-- RECORDS SUPPLIED --
==*==

theorem pv_dropWhile_all_false {p : Char → Bool} {l : List Char}
    (h : ∀ c ∈ l, p c = false) : List.dropWhile p l = l := by
  cases l with
  | nil => rfl
  | cons a t => simp [List.dropWhile, h a (by simp)]

theorem pv_rstrip_cons {c : Char} (hc : PySem.Chars.isspace c = false) (u : List Char) :
    PySem.Chars.rstrip (c :: u) = c :: PySem.Chars.rstrip u := by
  unfold PySem.Chars.rstrip
  rw [List.reverse_cons, List.dropWhile_append]
  by_cases h : (u.reverse.dropWhile PySem.Chars.isspace).isEmpty
  · simp [List.isEmpty_iff.mp h, List.dropWhile, hc]
  · simp [h]

theorem pv_rstrip_append_ws {w : List Char} (hw : ∀ c ∈ w, PySem.Chars.isspace c = true)
    (a : List Char) : PySem.Chars.rstrip (a ++ w) = PySem.Chars.rstrip a := by
  unfold PySem.Chars.rstrip
  rw [List.reverse_append, List.dropWhile_append]
  have : List.dropWhile PySem.Chars.isspace w.reverse = [] :=
    List.dropWhile_eq_nil_iff.mpr (fun c hc => hw c (List.mem_reverse.mp hc))
  simp [this]

theorem pv_rstrip_nows {a : List Char} (h : ∀ c ∈ a, PySem.Chars.isspace c = false) :
    PySem.Chars.rstrip a = a := by
  unfold PySem.Chars.rstrip
  rw [pv_dropWhile_all_false (fun c hc => h c (List.mem_reverse.mp hc)), List.reverse_reverse]

-- comment characters are not whitespace
theorem pv_disj {c : Char} (h : pvCB c = true) : PySem.Chars.isspace c = false := by
  unfold pvCB at h
  rcases Bool.or_eq_true_iff.mp h with h | h
  · rcases Bool.or_eq_true_iff.mp h with h | h <;>
      · rw [decide_eq_true_iff.mp h]; decide
  · rw [decide_eq_true_iff.mp h]; decide

-- strip ignores an rstrip already applied
theorem pv_rstrip_decomp (u : List Char) :
    u = PySem.Chars.rstrip u ++ (List.takeWhile PySem.Chars.isspace u.reverse).reverse :=
  pv_rev_decomp PySem.Chars.isspace u

theorem pv_strip_append_ws {w : List Char} (hw : ∀ c ∈ w, PySem.Chars.isspace c = true)
    (a : List Char) : PySem.Chars.strip (a ++ w) = PySem.Chars.strip a := by
  show PySem.Chars.rstrip (PySem.Chars.lstrip _) = PySem.Chars.rstrip (PySem.Chars.lstrip a)
  unfold PySem.Chars.lstrip
  rw [List.dropWhile_append]
  by_cases h : (a.dropWhile PySem.Chars.isspace).isEmpty
  · rw [if_pos h, List.isEmpty_iff.mp h, List.dropWhile_eq_nil_iff.mpr hw]
  · rw [if_neg h]
    exact pv_rstrip_append_ws hw _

==*==

-- TASK PROMPT --
Reproduce exactly, and only, the lines from the start of the entries through the one that contains "have : List.dropWhile".

-- TASK OUTPUT --
theorem pv_dropWhile_all_false {p : Char → Bool} {l : List Char}
    (h : ∀ c ∈ l, p c = false) : List.dropWhile p l = l := by
  cases l with
  | nil => rfl
  | cons a t => simp [List.dropWhile, h a (by simp)]

theorem pv_rstrip_cons {c : Char} (hc : PySem.Chars.isspace c = false) (u : List Char) :
    PySem.Chars.rstrip (c :: u) = c :: PySem.Chars.rstrip u := by
  unfold PySem.Chars.rstrip
  rw [List.reverse_cons, List.dropWhile_append]
  by_cases h : (u.reverse.dropWhile PySem.Chars.isspace).isEmpty
  · simp [List.isEmpty_iff.mp h, List.dropWhile, hc]
  · simp [h]

theorem pv_rstrip_append_ws {w : List Char} (hw : ∀ c ∈ w, PySem.Chars.isspace c = true)
    (a : List Char) : PySem.Chars.rstrip (a ++ w) = PySem.Chars.rstrip a := by
  unfold PySem.Chars.rstrip
  rw [List.reverse_append, List.dropWhile_append]
  have : List.dropWhile PySem.Chars.isspace w.reverse = [] :=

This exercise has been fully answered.